The Henson Journals
Fri 26 August 1927
Volume 43, Pages 41 to 42
[41]
Friday, August 26th, 1927. The Priory, Woodchester.
An ordination candidate, Wright, asks me to provide him with a title to be ordained at Advent. The answering of that question grows ever more difficult as the older priests disappear, and the Anglo–Catholick movement advances. The importance of placing the newly–ordained clergyman under the direction of a really competent senior is obvious. In my diocese the parish clergy who are competent for the task are very few, and some of them are placed in parishes which, for one reason or another, are plainly unsuitable. Then there are hardly any staffs of clergy left, so that the influence of assistant curates on one another – often the most potent & valuable of all forms of influence – has now generally disappeared: and assistant clergy themselves are but too often elderly men, weighed down by matrimony, ill health, and narrow training. I can find no more than 30 out of nearly 300 incumbents who could, even by a tolerant estimate of qualifications, be considered fit for the supervision of assistant curates: and these are not all suitably circumstanced.
[42]
Ella went to Cheltenham to see her cousin. I wrote and read in my room, & then joined my host in the garden until lunch–time. After lunch we were motored to a church a few miles from the house, where were some carved benches & pretentious 17th century tombs. The church itself had been mostly rebuilt in the reign of Queen Anne, and was barren of interest as that fact suggests, but it commanded a noble prospect, which went far to compensate for its lack of architectural distinction.

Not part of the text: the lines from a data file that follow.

-- ===== LEMMAS AND PROOFS =====

lemma char_range_AG (a : Char) : ('A' ≤ a ∧ a ≤ 'G') ↔ (a = 'A' ∨ a = 'B' ∨ a = 'C' ∨ a = 'D' ∨ a = 'E' ∨ a = 'F' ∨ a = 'G') := by
  constructor
  · rintro ⟨h1, h2⟩
    have v1 : ('A' : Char).val ≤ a.val := h1
    have v2 : a.val ≤ ('G' : Char).val := h2
    have n1 : (65 : Nat) ≤ a.val.toNat := by simpa using v1
    have n2 : a.val.toNat ≤ 71 := by simpa using v2
    have hd : a.val.toNat = 65 ∨ a.val.toNat = 66 ∨ a.val.toNat = 67 ∨ a.val.toNat = 68 ∨
        a.val.toNat = 69 ∨ a.val.toNat = 70 ∨ a.val.toNat = 71 := by omega
    have ext : ∀ (n : Char), a.val.toNat = n.val.toNat → a = n :=
      fun n hn => Char.ext (UInt32.toNat_inj.mp hn)
    rcases hd with h|h|h|h|h|h|h
    · exact Or.inl (ext 'A' (by simpa using h))
    · exact Or.inr (Or.inl (ext 'B' (by simpa using h)))
    · exact Or.inr (Or.inr (Or.inl (ext 'C' (by simpa using h))))
    · exact Or.inr (Or.inr (Or.inr (Or.inl (ext 'D' (by simpa using h)))))
    · exact Or.inr (Or.inr (Or.inr (Or.inr (Or.inl (ext 'E' (by simpa using h))))))
    · exact Or.inr (Or.inr (Or.inr (Or.inr (Or.inr (Or.inl (ext 'F' (by simpa using h)))))))
    · exact Or.inr (Or.inr (Or.inr (Or.inr (Or.inr (Or.inr (ext 'G' (by simpa using h)))))))
  · rintro (rfl|rfl|rfl|rfl|rfl|rfl|rfl) <;> exact ⟨by decide, by decide⟩

lemma key_eq_A (b : Char) (t : List Char) : pvKeyA ('A' :: b :: t) = pvKeyB ('A' :: b :: t) := by
  have hs1 : PySem.List.slice (b::t) none (some 1) = [b] := by
    simp [PySem.List.slice, PySem.List.clampIdx]
  have hs2 : PySem.List.slice (b::t) (some 1) none = t := by
    simp [PySem.List.slice, PySem.List.clampIdx]
  have ha2 : PySem.List.slice ('A'::b::t) (some 2) none = t := by
    simp [PySem.List.slice, PySem.List.clampIdx]
  have ha1 : PySem.List.slice ('A'::b::t) (some 1) none = b::t := by
    simp [PySem.List.slice, PySem.List.clampIdx]
  by_cases hb : b = '#'
  · subst hb
    simp [pvKeyA, pvKeyB, pvFindRootA, pvRootsA, pvFinishA, pvParseRootB,
      PySem.Chars.startswith, PySem.Chars.slice_eq_listSlice, hs1, hs2, ha2, ha1, show pvRootMapA.getD "A" "A" = "A" from rfl, show pvRootMapA.getD "A#" "A#" = "A#" from rfl, show pvRootMapA.getD "Ab" "Ab" = "Ab" from rfl]
  · by_cases hb2 : b = 'b'
    · subst hb2
      simp [pvKeyA, pvKeyB, pvFindRootA, pvRootsA, pvFinishA, pvParseRootB,
        PySem.Chars.startswith, PySem.Chars.slice_eq_listSlice, hs1, hs2, ha2, ha1, show pvRootMapA.getD "A" "A" = "A" from rfl, show pvRootMapA.getD "A#" "A#" = "A#" from rfl, show pvRootMapA.getD "Ab" "Ab" = "Ab" from rfl]
    · simp [pvKeyA, pvKeyB, pvFindRootA, pvRootsA, pvFinishA, pvParseRootB,
        PySem.Chars.startswith, PySem.Chars.slice_eq_listSlice, hs1, hs2, ha2, ha1,
        hb, hb2, Ne.symm hb, Ne.symm hb2, show pvRootMapA.getD "A" "A" = "A" from rfl, show pvRootMapA.getD "A#" "A#" = "A#" from rfl, show pvRootMapA.getD "Ab" "Ab" = "Ab" from rfl]

lemma key_eq_B (b : Char) (t : List Char) : pvKeyA ('B' :: b :: t) = pvKeyB ('B' :: b :: t) := by
  have hs1 : PySem.List.slice (b::t) none (some 1) = [b] := by
    simp [PySem.List.slice, PySem.List.clampIdx]
  have hs2 : PySem.List.slice (b::t) (some 1) none = t := by
    simp [PySem.List.slice, PySem.List.clampIdx]
  have ha2 : PySem.List.slice ('B'::b::t) (some 2) none = t := by
    simp [PySem.List.slice, PySem.List.clampIdx]
  have ha1 : PySem.List.slice ('B'::b::t) (some 1) none = b::t := by
    simp [PySem.List.slice, PySem.List.clampIdx]
  by_cases hb : b = '#'
  · subst hb
    simp [pvKeyA, pvKeyB, pvFindRootA, pvRootsA, pvFinishA, pvParseRootB,
      PySem.Chars.startswith, PySem.Chars.slice_eq_listSlice, hs1, hs2, ha2, ha1, show pvRootMapA.getD "B" "B" = "B" from rfl, show pvRootMapA.getD "Bb" "Bb" = "Bb" from rfl]
  · by_cases hb2 : b = 'b'
    · subst hb2
      simp [pvKeyA, pvKeyB, pvFindRootA, pvRootsA, pvFinishA, pvParseRootB,
        PySem.Chars.startswith, PySem.Chars.slice_eq_listSlice, hs1, hs2, ha2, ha1, show pvRootMapA.getD "B" "B" = "B" from rfl, show pvRootMapA.getD "Bb" "Bb" = "Bb" from rfl]
    · simp [pvKeyA, pvKeyB, pvFindRootA, pvRootsA, pvFinishA, pvParseRootB,
        PySem.Chars.startswith, PySem.Chars.slice_eq_listSlice, hs1, hs2, ha2, ha1,
        hb, hb2, Ne.symm hb, Ne.symm hb2, show pvRootMapA.getD "B" "B" = "B" from rfl, show pvRootMapA.getD "Bb" "Bb" = "Bb" from rfl]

The newspapers are filled with accounts of two terrible rail disasters, the one near Sevenoaks in Kent, the other in Switzerland, both attended with considerable loss of life.
The Lord Mayor writes to remind me that I had promised to attend and address a meeting in Newcastle, which he would convene in September, in order to launch a great appeal for £150,000. for the Royal Victoria Infirmary. What chance of success has an appeal for a similar amount to save Durham Cathedral from slipping into the river? The whole outlook is as black as can be.